Lowe Alpine Velocity XC Gloves: The Velocity XC gloves have ceramic-reinforced ‘Armortan’ leather palms made by Pittard leather, for better abrasion resistance. They’re also incredibly well-fitting softshell gloves for cool weather work. Possibly the best gloves in a category you can buy today.

Patagonia Men’s Snowshot Freeride Pants: Fully featured and focused on utility, these H2No® Performance Standard 2-layer shell pants have an articulated fit for freedom of movement and a smooth mesh liner for comfort and ease of layering.

Marmot Kompressor Summit: Marmot designed the Kompressor Summit Backpack for serious wilderness go-getters seeking a balance between lightweight packability and multi-season durability. This backpack weighs in at under two pounds and uses multiple small-storage options and versatile packing capabilities to ensure a well-balanced, well-organized load.

In the 1970’s, few pockets of climbers who were passionate about the sport, would strap on their colorful harnesses, which looked like they belonged at Woodstock, recruit their buddies, and climb a peak. They were the pioneers; the hipsters, the innovators, and they didn’t even know it. The adventurists of the 70’s are always viewed in awe- for being daring and adventurous, with limited means and awareness. Here, their climbing gear illustrates just that.

Created in the mid-1970’s by cave explorer Ferdinand Petzl, their climbing equipment has come a long way since the old-school, brightly colored harness pictured above. Founded in 1975, Boreal specializes in climbing and mountaineering shoes. Pictured above are Boreals’ big wall shoes, launched in 1984- the “Boreal Fire”. Founded in 1972 by research chemist, Paul Howcroft, Rohan is an outdoor clothing and footwear supplier. Pictured above is their first product- quick drying mountaineering salopettes. Founded and based in England following WW2 by Charles Parsons, and originally called the Karrimor Bag company, it made its reputation in the 60’s and 70’s. Pictured above is the retro Karrimor supercool climbing rucksack.

Lowe Alpine Crag Attack II 42: This is a pack obviously made by climbers for climbers. There’s a haul loop, easy-opening winter buckles, gear loops on the padded hip belt, ice ax loops, a bivi mat and ski loops.

Lowe Alpine Grid Pull-On: Made of ‘Aleutian fleece’, Lowe Alpine’s proprietary extra-durable and stretchy polyester fleece fabric, the Grid pull-on can be worn as a base layer next to skin, or as a simple mid-layer depending on the weather conditions.

[Check out Lowe Alpine products in India on Trekkit. A young company based in India, Trekkit empowers enthusiasts with state of the art outdoor equipment, with high-quality brands like Lowe Alpine, Rab, Craghoppers, amongst others.] 

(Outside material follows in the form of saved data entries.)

-- pv_equiv track=rewrite | github.com/jluscher/SCANIT | scanit_v033.py | floatOnly
-- ===== SOURCE A (Python) =====
-- import sys, string, time
--
-- def floatOnly(text):
--     '''get StringVar's value as float().'''
--     point = False
--     s = ''
--     r = ''
--     for c in text:
--         if point == False:      # no decimal yet
--             if c in string.digits:
--                 s = s + c
--             elif c == '.':
--                 point = True
--         else:
--             if c in string.digits:
--                 r = r + c
--     # supress leading zeros
--     s = s.lstrip('0')
--     # but keep at least one zero(!)
--     if len(s) == 0:
--         s = '0'
--     # resolution limited to mS
--     if len(r) > 3:
--         r = r[0:3]
--     s = s+ '.' +r
--     return s
-- ===== SOURCE B (Python) =====
-- import string
--
-- def floatOnly(text):
--     '''get StringVar's value as float().'''
--     s = ''
--     r = ''
--     for c in reversed(text):
--         if c == '.':
--             # this dot is now the earliest seen: everything collected so far
--             # (digits of the suffix) belongs after the first dot
--             s, r = '', s + r
--         elif c in string.digits:
--             s = c + s
--     s = s.lstrip('0') or '0'
--     return s + '.' + r[:3]
-- ===== Notes on version B (the rewrite author's own statement) =====
-- stated objective: alternative
-- what changed: Replaced A's forward scan with a before/after-dot flag by a single right-to-left pass that prepends digits and, at each dot, shifts everything collected so far into the fractional part, so the last shift corresponds to the first dot and no flag is needed.
import Mathlib
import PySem

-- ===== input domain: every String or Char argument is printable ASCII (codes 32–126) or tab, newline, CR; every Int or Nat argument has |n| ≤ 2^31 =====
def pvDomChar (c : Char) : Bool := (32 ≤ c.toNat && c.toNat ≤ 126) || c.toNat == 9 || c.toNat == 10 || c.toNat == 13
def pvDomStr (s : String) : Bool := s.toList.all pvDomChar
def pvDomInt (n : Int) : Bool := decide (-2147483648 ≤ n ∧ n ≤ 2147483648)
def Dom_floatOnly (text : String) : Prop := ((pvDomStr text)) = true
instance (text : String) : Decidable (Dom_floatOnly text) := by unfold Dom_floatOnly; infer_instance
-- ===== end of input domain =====

-- B replaces A's forward flagged scan by a right-to-left pass that shifts accumulated digits past each dot (alternative decomposition, same cost).


-- ===== PORT A =====
-- the `for c in text` loop over state (point, s, r)
def floatOnlyLoop : List Char → Bool → List Char → List Char → List Char × List Char
  | [], _, s, r => (s, r)
  | c :: cs, point, s, r =>
    if point = false then
      if c.isDigit then floatOnlyLoop cs point (s ++ [c]) r
      else if c = '.' then floatOnlyLoop cs true s r
      else floatOnlyLoop cs point s r
    else
      if c.isDigit then floatOnlyLoop cs point s (r ++ [c])
      else floatOnlyLoop cs point s r

def floatOnly (text : String) : String :=
  let p := floatOnlyLoop text.toList false [] []
  let s := p.1.dropWhile (· = '0')          -- s.lstrip('0')
  let s := if s.length = 0 then ['0'] else s
  let r := if p.2.length > 3 then p.2.take 3 else p.2
  String.mk (s ++ '.' :: r)

-- ===== PORT B =====
-- the `for c in reversed(text)` loop body (a right fold processes the leftmost char last)
def floatOnlyAltStep (c : Char) (sr : List Char × List Char) : List Char × List Char :=
  if c = '.' then ([], sr.1 ++ sr.2)
  else if c.isDigit then (c :: sr.1, sr.2)
  else sr

def floatOnly_alt (text : String) : String :=
  let p := text.toList.foldr floatOnlyAltStep ([], [])
  let s := p.1.dropWhile (· = '0')
  String.mk ((if s.length = 0 then ['0'] else s) ++ '.' :: p.2.take 3)

-- ===== PRECONDITION & SPEC =====
def Spec_floatOnly (text : String) (out : String) : Prop := out = floatOnly_alt text
instance (text : String) (out : String) : Decidable (Spec_floatOnly text out) := by unfold Spec_floatOnly; infer_instance

-- ===== CLAIM (what is proved, stated in full; the proofs are below) =====
def Claim_equal_floatOnly : Prop := ∀ (text : String), Dom_floatOnly text → Spec_floatOnly text (floatOnly text)

-- ===== LEMMAS AND PROOFS =====
-- A's loop after the first dot collects exactly the remaining digits
lemma loop_true (cs : List Char) (s r : List Char) :
    floatOnlyLoop cs true s r = (s, r ++ cs.filter Char.isDigit) := by
  induction cs generalizing r with
  | nil => simp [floatOnlyLoop]
  | cons c cs ih =>
    by_cases h : c.isDigit <;> simp [floatOnlyLoop, h, ih, List.filter_cons]

-- closed form of A's loop from the initial state
lemma loop_false (cs : List Char) (s r : List Char) :
    floatOnlyLoop cs false s r =
      (s ++ (cs.takeWhile (· ≠ '.')).filter Char.isDigit,
       r ++ ((cs.dropWhile (· ≠ '.')).drop 1).filter Char.isDigit) := by
  induction cs generalizing s with
  | nil => simp [floatOnlyLoop]
  | cons c cs ih =>
    by_cases hd : c.isDigit
    · have hne : c ≠ '.' := by
        intro h; subst h; simp [Char.isDigit] at hd
      simp [floatOnlyLoop, hd, hne, ih, List.takeWhile_cons, List.dropWhile_cons,
        List.filter_cons]
    · by_cases hp : c = '.'
      · subst hp
        simp [floatOnlyLoop, hd, loop_true, List.takeWhile_cons, List.dropWhile_cons,
          List.filter_cons]
      · simp [floatOnlyLoop, hd, hp, ih, List.takeWhile_cons, List.dropWhile_cons,
          List.filter_cons]

-- splitting a digit-filter at the first dot loses nothing (the dot itself is no digit)
lemma filter_split (cs : List Char) :
    (cs.takeWhile (· ≠ '.')).filter Char.isDigit
      ++ ((cs.dropWhile (· ≠ '.')).drop 1).filter Char.isDigit
      = cs.filter Char.isDigit := by
  induction cs with
  | nil => simp
  | cons c cs ih =>
    simp only [ne_eq, decide_not, List.drop_one] at ih
    by_cases hp : c = '.'
    · subst hp
      simp [List.takeWhile_cons, List.dropWhile_cons, List.filter_cons, Char.isDigit]
    · by_cases hd : c.isDigit <;>
        simp [List.takeWhile_cons, List.dropWhile_cons, List.filter_cons, hp, hd, ih]
-- closed form of B's right fold: same before/after-first-dot pair
lemma foldr_spec (cs : List Char) :
    cs.foldr floatOnlyAltStep ([], []) =
      ((cs.takeWhile (· ≠ '.')).filter Char.isDigit,
       ((cs.dropWhile (· ≠ '.')).drop 1).filter Char.isDigit) := by
  induction cs with
  | nil => simp
  | cons c cs ih =>
    by_cases hp : c = '.'
    · subst hp
      simp [List.foldr_cons, ih, floatOnlyAltStep]
      simpa [List.drop_one] using filter_split cs
    · by_cases hd : c.isDigit <;>
        simp [List.foldr_cons, ih, floatOnlyAltStep, hp, hd,
          List.takeWhile_cons, List.dropWhile_cons, List.filter_cons]

-- ===== VERDICT (by name: the statement is the Claim_ definition above) =====
theorem floatOnly_spec : Claim_equal_floatOnly := by
  intro text _
  show floatOnly text = floatOnly_alt text
  unfold floatOnly floatOnly_alt
  rw [loop_false, foldr_spec]
  simp only [List.nil_append]
  congr 1
  by_cases h : (((text.toList.dropWhile (· ≠ '.')).drop 1).filter Char.isDigit).length > 3
  · simp [h]
  · rw [if_neg h, List.take_of_length_le (by omega)]
lemma pvFrun_getD (xs : List String) (c : Nat) :
    (pvFrun xs).getD c 0 =
      if c + 1 < xs.length ∧ xs.getD c "" = xs.getD (c + 1) "" then
        (pvFrun xs).getD (c + 1) 0 + 1
      else 0 := by
  induction xs generalizing c with
  | nil => simp [pvFrun]
  | cons a t ih =>
    cases t with
    | nil =>
      cases c with
      | zero => simp [pvFrun]
      | succ k => simp [pvFrun]
    | cons b rest =>
      cases c with
      | zero =>
        simp only [pvFrun, List.getD_cons_zero, List.getD_cons_succ, List.length_cons]
        rw [pvHeadD]
        by_cases hab : a = b
        · rw [if_pos hab, if_pos ⟨by omega, hab⟩]
        · rw [if_neg hab, if_neg (by simp [hab])]
      | succ k =>
        simp only [pvFrun, List.getD_cons_succ, List.length_cons]
        rw [ih k]
        apply if_congr _ rfl rfl
        simp only [List.getD_cons_succ, List.length_cons]
        constructor <;> rintro ⟨h1, h2⟩ <;> exact ⟨by omega, h2⟩

lemma pvColtab_length (W s : Nat) (rows : List (List String)) :
    (pvColtab W s rows).length = rows.length := by
  induction rows with
  | nil => simp [pvColtab]
  | cons cur t ih =>
    cases t with
    | nil => simp [pvColtab]
    | cons nxt rest =>
      simp only [pvColtab, List.length_cons]
      simp only [List.length_cons] at ih
      omega

lemma pvColtab_nonneg (W s : Nat) :
    ∀ (rows : List (List String)), ∀ row ∈ pvColtab W s rows, ∀ m ∈ row, 0 ≤ m := by
  intro rows
  induction rows with
  | nil => simp [pvColtab]
  | cons cur t ih =>
    cases t with
    | nil =>
      intro row hrow m hm
      simp only [pvColtab, List.mem_singleton] at hrow
      subst hrow
      have := List.eq_of_mem_replicate hm
      omega
    | cons nxt rest =>
      intro row hrow m hm
      simp only [pvColtab] at hrow
      rcases List.mem_cons.mp hrow with h | h
      · subst h
        have hdn : ∀ m ∈ ((pvColtab W s (nxt :: rest)).headD []), 0 ≤ m := by
          rw [pvHeadD]
          intro m hm
          by_cases h0 : 0 < (pvColtab W s (nxt :: rest)).length
          · rw [List.getD_eq_getElem _ _ h0] at hm
            exact ih _ (List.getElem_mem h0) m hm
          · rw [List.getD_eq_default _ _ (by omega)] at hm; simp at hm
        unfold pvRowStep at hm
        rcases List.mem_append.mp hm with h | h
        · rcases List.mem_map.mp h with ⟨i, _, hi⟩
          rw [← hi]
          split
          · have := pvGetDNonneg _ (i + s) hdn; omega
          · omega
        · have := List.eq_of_mem_replicate h; omega
      · exact ih row h m hm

Petzl Sirocco: The world’s lightest climbing helmet is such a featherweight that you won’t even notice it’s on your head. At a ridiculously light 168 gms, it’s got headlamp clips, a one-handed magnetic buckle, and visor attachment points.

La Sportiva Katana: La Sportiva’s Katana is a slightly LA extreme and stiffer version of the ever-popular Muiras. They fit the feet better, but are cambered and advanced enough to climb hard routes, yet be manageable for multi-pitch trad.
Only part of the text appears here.